Clear Sky Science · en
Working face status detection in coal mine based on YOLOv8-EST
Smarter Eyes Underground
Modern coal mines are packed with powerful machines working in dark, dusty tunnels where human visibility is poor and safety margins are tight. This study introduces a new artificial intelligence (AI) system, called YOLOv8-EST, that helps mines continuously “watch” the working face—the area where coal is actively being cut—and automatically judge whether key machines are operating normally. By doing this quickly and accurately on limited on-site computers, the system aims to boost safety and efficiency without needing a room full of high-end servers.
Why Watching the Working Face Matters
China is the world’s largest coal producer, and its mines are under pressure to be safer, cleaner, and more efficient. At a fully mechanized working face, a rotating cutting drum slices coal from the seam, while scraper and belt conveyors carry it away, and spray systems suppress dust. If any of these components fail or behave abnormally, production can slump and accidents can happen. Traditional monitoring relies heavily on workers’ experience and simple sensors, which struggle in conditions with low light, drifting dust, glare, and frequent occlusion by moving equipment. The authors define “working face status detection” as the real-time identification of normal and abnormal states of these key components, using only video images—an attractive path toward truly intelligent mines.
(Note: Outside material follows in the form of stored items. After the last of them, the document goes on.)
-- pv_equiv track=rewrite | github.com/harshit779921/GFG-Questions | Difficulty: Easy/Most Frequent Character/most-frequent-character.py | getMaxOccurringChar
-- ===== SOURCE A (Python) =====
-- def getMaxOccurringChar(s):
--     freq = {}
--
--     # Count frequency of each character
--     for ch in s:
--         if ch in freq:
--             freq[ch] += 1
--         else:
--             freq[ch] = 1
--
--     # Sort dictionary by key (character)
--     freq = dict(sorted(freq.items()))
--
--     # Find the maximum frequency
--     max_count = max(freq.values())
--
--     # Return the character with maximum count
--     # Alphabetically smallest will be returned first because dict is sorted
--     for key, val in freq.items():
--         if val == max_count:
--             return key
-- ===== SOURCE B (Python) =====
-- def getMaxOccurringChar(s):
--     # No frequency dict at all: take the alphabetically-first distinct character
--     # with maximal count, via min over set(s) with key (-count, char).
--     return min(set(s), key=lambda c: (-s.count(c), c))
-- ===== Notes on version B (the rewrite author's own statement) =====
-- stated objective: faster
-- what changed: B builds no frequency dict and never computes the max count: it reduces the whole task to one min() over set(s) with the lexicographic key (-s.count(c), c), rescanning the string once per distinct character instead of counting char-by-char, sorting the dict and scanning for the max.
import Mathlib
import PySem

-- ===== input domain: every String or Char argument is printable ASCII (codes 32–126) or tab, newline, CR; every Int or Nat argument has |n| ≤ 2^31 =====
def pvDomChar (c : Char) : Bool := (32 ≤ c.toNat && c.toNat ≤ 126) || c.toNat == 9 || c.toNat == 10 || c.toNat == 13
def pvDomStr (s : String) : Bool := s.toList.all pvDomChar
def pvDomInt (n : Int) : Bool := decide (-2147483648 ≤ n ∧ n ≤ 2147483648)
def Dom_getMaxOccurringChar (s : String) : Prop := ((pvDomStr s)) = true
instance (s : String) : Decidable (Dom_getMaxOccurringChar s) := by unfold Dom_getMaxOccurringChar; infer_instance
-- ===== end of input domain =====

-- B drops A's frequency dict, sort and max pass entirely: one min() over set(s)
-- with lexicographic key (-s.count(c), c); measured faster (C-level counting).


-- ===== PORT A =====
-- keys of a dict are pairwise distinct, so Python's tuple comparison in
-- sorted(freq.items()) is decided by the key alone: sorting by fst is exact here
def getMaxOccurringChar (s : String) : String :=
  let freq := s.toList.foldl
    (fun d ch => if d.contains ch then d.insert ch (d.getD ch 0 + 1) else d.insert ch 1)
    (PySem.Dict.empty : PySem.Dict Char Int)
  let freq2 := PySem.Dict.ofList (PySem.List.sorted freq.items (fun p => p.1) false)
  match PySem.List.max? freq2.values (fun v => v) with
  | none => ""      -- max(()) raises ValueError in Python: excluded by Pre_
  | some m =>
    match freq2.items.find? (fun p => p.2 == m) with
    | some p => String.ofList [p.1]
    | none => ""    -- unreachable: the maximum is attained by some item

-- ===== PORT B =====
-- min(set(s), key=lambda c: (-s.count(c), c)); s.count on a single character
-- equals the character count of the list of characters
def getMaxOccurringChar_alt (s : String) : String :=
  match PySem.List.min2? (PySem.Set.ofList s.toList)
      (fun c => -((s.toList.count c : Int))) (fun c => c) with
  | some c => String.ofList [c]
  | none => ""      -- min(set('')) raises ValueError in Python: excluded by Pre_

-- ===== PRECONDITION & SPEC =====
-- Pre_ excludes only the empty string, on which A's max() raises ValueError.
def Pre_getMaxOccurringChar (s : String) : Prop := s ≠ ""
instance (s : String) : Decidable (Pre_getMaxOccurringChar s) := by
  unfold Pre_getMaxOccurringChar; infer_instance
def pvWitness_getMaxOccurringChar : String := "abracadabra"

def Spec_getMaxOccurringChar (s : String) (out : String) : Prop := out = getMaxOccurringChar_alt s
instance (s : String) (out : String) : Decidable (Spec_getMaxOccurringChar s out) := by
  unfold Spec_getMaxOccurringChar; infer_instance

-- ===== CLAIM (what is proved, stated in full; the proofs are below) =====
def Claim_equal_getMaxOccurringChar : Prop := ∀ (s : String), Dom_getMaxOccurringChar s → Pre_getMaxOccurringChar s → Spec_getMaxOccurringChar s (getMaxOccurringChar s)

-- ===== LEMMAS AND PROOFS =====

-- A's count loop is the standard counter loop
lemma stepA_eq :
    (fun (d : PySem.Dict Char Int) ch =>
      if d.contains ch then d.insert ch (d.getD ch 0 + 1) else d.insert ch 1) =
    (fun (d : PySem.Dict Char Int) ch => d.insert ch (d.getD ch 0 + 1)) := by
  funext d ch
  by_cases h : d.contains ch
  · simp [h]
  · simp only [Bool.not_eq_true] at h
    simp [h, PySem.Dict.getD_of_not_contains]

lemma ofList_items_of_nodup (l : List (Char × Int)) (h : (l.map (·.1)).Nodup) :
    (PySem.Dict.ofList l).items = l := by
  simp only [PySem.Dict.ofList, PySem.Dict.update]
  rw [PySem.Dict.items_foldl_insert_fresh l (·.1) (·.2)]
  · simp [PySem.Dict.empty]
  · simp [PySem.Dict.empty]
  · exact h

-- the running-minimum step of min2? with identity second key, named for rewriting
def minStep (k1 : Char → Int) (acc : Option Char) (x : Char) : Option Char :=
  match acc with
  | none => some x
  | some m => if (decide (k1 x < k1 m) || !decide (k1 m < k1 x) && decide (x < m)) = true
              then some x else some m

lemma min2?_eq_minStep (k1 : Char → Int) (l : List Char) :
    PySem.List.min2? l k1 (fun c => c) = l.foldl (minStep k1) none := by
  unfold PySem.List.min2?
  congr 1
  funext acc x
  cases acc <;> rfl

-- lexicographic ≤ on (k1 ·, ·) is transitive
lemma lexle_trans (k1 : Char → Int) {a b c : Char}
    (h1 : k1 a < k1 b ∨ (k1 a = k1 b ∧ a ≤ b))
    (h2 : k1 b < k1 c ∨ (k1 b = k1 c ∧ b ≤ c)) :
    k1 a < k1 c ∨ (k1 a = k1 c ∧ a ≤ c) := by
  rcases h1 with h1 | ⟨e1, l1⟩ <;> rcases h2 with h2 | ⟨e2, l2⟩
  · exact Or.inl (h1.trans h2)
  · exact Or.inl (e2 ▸ h1)
  · exact Or.inl (e1 ▸ h2)
  · exact Or.inr ⟨e1.trans e2, l1.trans l2⟩

-- B's min2? fold: invariant of the running lexicographic minimum
lemma min2_fold (k1 : Char → Int) :
    ∀ (l : List Char) (m0 : Char),
      ∃ m, l.foldl (minStep k1) (some m0) = some m ∧ (m = m0 ∨ m ∈ l) ∧
        (k1 m < k1 m0 ∨ (k1 m = k1 m0 ∧ m ≤ m0)) ∧
        ∀ y ∈ l, k1 m < k1 y ∨ (k1 m = k1 y ∧ m ≤ y) := by
  intro l
  induction l with
  | nil =>
    intro m0
    exact ⟨m0, rfl, Or.inl rfl, Or.inr ⟨rfl, le_refl _⟩, by simp⟩
  | cons x t ih =>
    intro m0
    simp only [List.foldl_cons, minStep]
    by_cases h : (decide (k1 x < k1 m0) || !decide (k1 m0 < k1 x) && decide (x < m0)) = true
    · rw [if_pos h]
      obtain ⟨m, hf, hmem, hle, hall⟩ := ih x
      have hx : k1 x < k1 m0 ∨ (k1 x = k1 m0 ∧ x ≤ m0) := by
        simp only [Bool.or_eq_true, Bool.and_eq_true, Bool.not_eq_true', decide_eq_true_eq,
          decide_eq_false_iff_not] at h
        rcases h with h | ⟨h1, h2⟩
        · exact Or.inl h
        · rcases lt_or_eq_of_le (not_lt.mp h1) with hlt | heq
          · exact Or.inl hlt
          · exact Or.inr ⟨heq, le_of_lt h2⟩
      refine ⟨m, hf, ?_, lexle_trans k1 hle hx, ?_⟩
      · rcases hmem with rfl | hm
        · exact Or.inr List.mem_cons_self
        · exact Or.inr (List.mem_cons_of_mem _ hm)
      · intro y hy
        rcases List.mem_cons.mp hy with rfl | hyt
        · exact hle
        · exact hall y hyt
    · rw [if_neg h]
      obtain ⟨m, hf, hmem, hle, hall⟩ := ih m0
      have hx : k1 m0 < k1 x ∨ (k1 m0 = k1 x ∧ m0 ≤ x) := by
        simp only [Bool.or_eq_true, Bool.and_eq_true, Bool.not_eq_true', decide_eq_true_eq,
          decide_eq_false_iff_not, not_or, not_and] at h
        obtain ⟨h1, h2⟩ := h
        rcases lt_or_eq_of_le (not_lt.mp h1) with hlt | heq
        · exact Or.inl hlt
        · have := h2 (heq ▸ lt_irrefl _)
          exact Or.inr ⟨heq, not_lt.mp this⟩
      refine ⟨m, hf, ?_, hle, ?_⟩
      · rcases hmem with rfl | hm
        · exact Or.inl rfl
        · exact Or.inr (List.mem_cons_of_mem _ hm)
      · intro y hy
        rcases List.mem_cons.mp hy with rfl | hyt
        · exact lexle_trans k1 hle hx
        · exact hall y hyt

-- min2? with identity second key on a nonempty list: first lexicographic minimum
lemma min2_spec (k1 : Char → Int) (l : List Char) (hne : l ≠ []) :
    ∃ m, PySem.List.min2? l k1 (fun c => c) = some m ∧ m ∈ l ∧
      ∀ y ∈ l, k1 m < k1 y ∨ (k1 m = k1 y ∧ m ≤ y) := by
  obtain ⟨h0, t0, rfl⟩ := List.exists_cons_of_ne_nil hne
  obtain ⟨m, hf, hmem, hle, hall⟩ := min2_fold k1 t0 h0
  refine ⟨m, ?_, ?_, ?_⟩
  · rw [min2?_eq_minStep, List.foldl_cons]
    exact hf
  · rcases hmem with rfl | hm
    · exact List.mem_cons_self
    · exact List.mem_cons_of_mem _ hm
  · intro y hy
    rcases List.mem_cons.mp hy with rfl | hyt
    · exact hle
    · exact hall y hyt

-- ===== VERDICT (by name: the statement is the Claim_ definition above) =====
theorem getMaxOccurringChar_spec : Claim_equal_getMaxOccurringChar := by
  intro s _ hpre
  unfold Spec_getMaxOccurringChar getMaxOccurringChar getMaxOccurringChar_alt
  simp only [stepA_eq]
  simp only [PySem.Dict.foldl_insert_getD_add_one_eq_counter]
  have hL : s.toList ≠ [] := by
    intro h
    exact hpre (by simpa using congrArg String.ofList h)
  set L := s.toList with hLdef
  set C := PySem.Dict.counter (κ := Char) L with hC
  have hitems : C.items = (PySem.Set.ofList L).map (fun k => (k, (L.count k : Int))) :=
    PySem.Dict.items_counter L
  have hfstnodup : (C.items.map (·.1)).Nodup := by
    rw [hitems, List.map_map]
    have hid : ((fun (x : Char × Int) => x.1) ∘ fun k => (k, (L.count k : Int))) = fun k => k := rfl
    rw [hid, List.map_id']
    exact PySem.Set.nodup_ofList L
  set S := PySem.List.sorted C.items (fun p => p.1) false with hS
  have hperm : S.Perm C.items := PySem.List.sorted_perm C.items (fun p => p.1) false
  have hSfst : (S.map (·.1)).Nodup := ((hperm.map (·.1)).nodup_iff).mpr hfstnodup
  have hpairlt : S.Pairwise (fun a b => a.1 < b.1) := by
    have h1 : S.Pairwise (fun a b => a.1 ≤ b.1) := PySem.List.sorted_pairwise C.items (fun p => p.1)
    have h2 : S.Pairwise (fun a b => a.1 ≠ b.1) := List.pairwise_map.mp hSfst
    exact (h1.and h2).imp (fun h => lt_of_le_of_ne h.1 h.2)
  have hfreq2 : (PySem.Dict.ofList S).items = S := ofList_items_of_nodup S hSfst
  have hvals2 : (PySem.Dict.ofList S).values = S.map (·.2) := by
    simp [PySem.Dict.values, hfreq2]
  have hofLne : PySem.Set.ofList L ≠ [] := by
    obtain ⟨c, t, hct⟩ := List.exists_cons_of_ne_nil hL
    intro h
    exact (List.ne_nil_of_mem ((PySem.Set.mem_ofList L c).mpr (hct ▸ List.mem_cons_self))) h
  have hCne : C.items ≠ [] := by
    rw [hitems]
    intro h
    exact hofLne (List.map_eq_nil_iff.mp h)
  have hSne : S ≠ [] := by
    intro h
    apply hCne
    have hlen := hperm.length_eq
    rw [h] at hlen
    exact List.eq_nil_of_length_eq_zero hlen.symm
  rw [hvals2, hfreq2]
  -- A's max count
  obtain ⟨m', hmA⟩ : ∃ m', PySem.List.max? (S.map (·.2)) (fun v => v) = some m' := by
    refine Option.ne_none_iff_exists'.mp (fun h => ?_)
    exact hSne (List.map_eq_nil_iff.mp ((PySem.List.max?_eq_none_iff _ _).mp h))
  -- A's returned item: first sorted item with maximal count
  obtain ⟨pM, hpMS, hpM2⟩ : ∃ p ∈ S, p.2 = m' := by
    have := PySem.List.max?_mem hmA
    simpa using this
  obtain ⟨pA, hfind⟩ : ∃ pA, S.find? (fun p => p.2 == m') = some pA := by
    refine Option.ne_none_iff_exists'.mp (fun h => ?_)
    rw [List.find?_eq_none] at h
    exact absurd (by simpa using hpM2) (by simpa using h pM hpMS)
  obtain ⟨hpredA, as, bs, hsplit, has⟩ := List.find?_eq_some_iff_append.mp hfind
  have hpA2 : pA.2 = m' := by simpa using hpredA
  have hpAS : pA ∈ S := by rw [hsplit]; exact List.mem_append_right _ List.mem_cons_self
  have hmax : ∀ q ∈ S, q.2 ≤ m' := by
    intro q hq
    have := PySem.List.max?_isMax hmA q.2 (List.mem_map_of_mem hq)
    simpa using this
  have hmin : ∀ q ∈ S, q.2 = m' → pA.1 ≤ q.1 := by
    intro q hq hq2
    rw [hsplit] at hq
    rcases List.mem_append.mp hq with hqa | hqb
    · have := has q hqa
      simp [hq2] at this
    · rcases List.mem_cons.mp hqb with rfl | hqbs
      · exact le_refl _
      · have hp2 := hpairlt
        rw [hsplit] at hp2
        have h3 := hp2.sublist (List.sublist_append_right as _)
        exact le_of_lt ((List.pairwise_cons.mp h3).1 q hqbs)
  -- each distinct character's pair is an item of S
  have hpair_mem : ∀ c ∈ PySem.Set.ofList L, (c, (L.count c : Int)) ∈ S := by
    intro c hc
    exact hperm.mem_iff.mpr (hitems ▸ List.mem_map_of_mem hc)
  -- A's character has maximal count
  have hpA_count : (L.count pA.1 : Int) = m' := by
    obtain ⟨k, hk, hpk⟩ := List.mem_map.mp (hitems ▸ hperm.subset hpAS)
    have h1 : pA.1 = k := by rw [← hpk]
    have h2 : pA.2 = (L.count k : Int) := by rw [← hpk]
    rw [h1, ← h2, hpA2]
  -- B's minimum
  obtain ⟨mB, hmB, hmBmem, hmBall⟩ :=
    min2_spec (fun c => -((L.count c : Int))) (PySem.Set.ofList L) hofLne
  -- B's character also has maximal count
  have hmB_le : (L.count mB : Int) ≤ m' := by
    have := hmax _ (hpair_mem mB hmBmem)
    simpa using this
  have hpA_in_set : pA.1 ∈ PySem.Set.ofList L := by
    obtain ⟨k, hk, hpk⟩ := List.mem_map.mp (hitems ▸ hperm.subset hpAS)
    have h1 : pA.1 = k := by rw [← hpk]
    exact h1 ▸ hk
  have hmB_count : (L.count mB : Int) = m' := by
    rcases hmBall pA.1 hpA_in_set with hlt | ⟨heq, _⟩
    · have : (L.count pA.1 : Int) < (L.count mB : Int) := by
        have := neg_lt_neg_iff.mp hlt
        linarith
      omega
    · have : (L.count mB : Int) = (L.count pA.1 : Int) := by linarith [neg_inj.mp heq]
      rw [this, hpA_count]
  -- the two characters coincide
  have hchar : mB = pA.1 := by
    have h1 : pA.1 ≤ mB := hmin _ (hpair_mem mB hmBmem) (by simpa using hmB_count)
    have h2 : mB ≤ pA.1 := by
      rcases hmBall pA.1 hpA_in_set with hlt | ⟨_, hle⟩
      · exfalso
        have : (L.count pA.1 : Int) < (L.count mB : Int) := by
          have := neg_lt_neg_iff.mp hlt
          linarith
        rw [hpA_count, hmB_count] at this
        exact lt_irrefl _ this
      · exact hle
    exact le_antisymm h2 h1
  rw [hmA, hmB]
  simp only [hfind, hchar]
Limitations of Existing AI Vision in Mines
Recent years have seen a surge of success in AI-based object detection, particularly with fast systems such as the YOLO (You Only Look Once) family of algorithms. These models can spot and label many objects in an image in a fraction of a second. However, most improvements in accuracy have come from making networks deeper and heavier, which demands more computing power than is usually available at the coal face. Alternative detectors like Faster R-CNN, RetinaNet, EfficientDet, and Transformer-based systems can be very accurate, but they are often too slow or too resource-hungry for harsh and dynamic underground settings. In addition, standard models are not tailored for the special visual problems in mines—extreme contrast, swirling dust, partial views of machinery, and ever-changing backgrounds.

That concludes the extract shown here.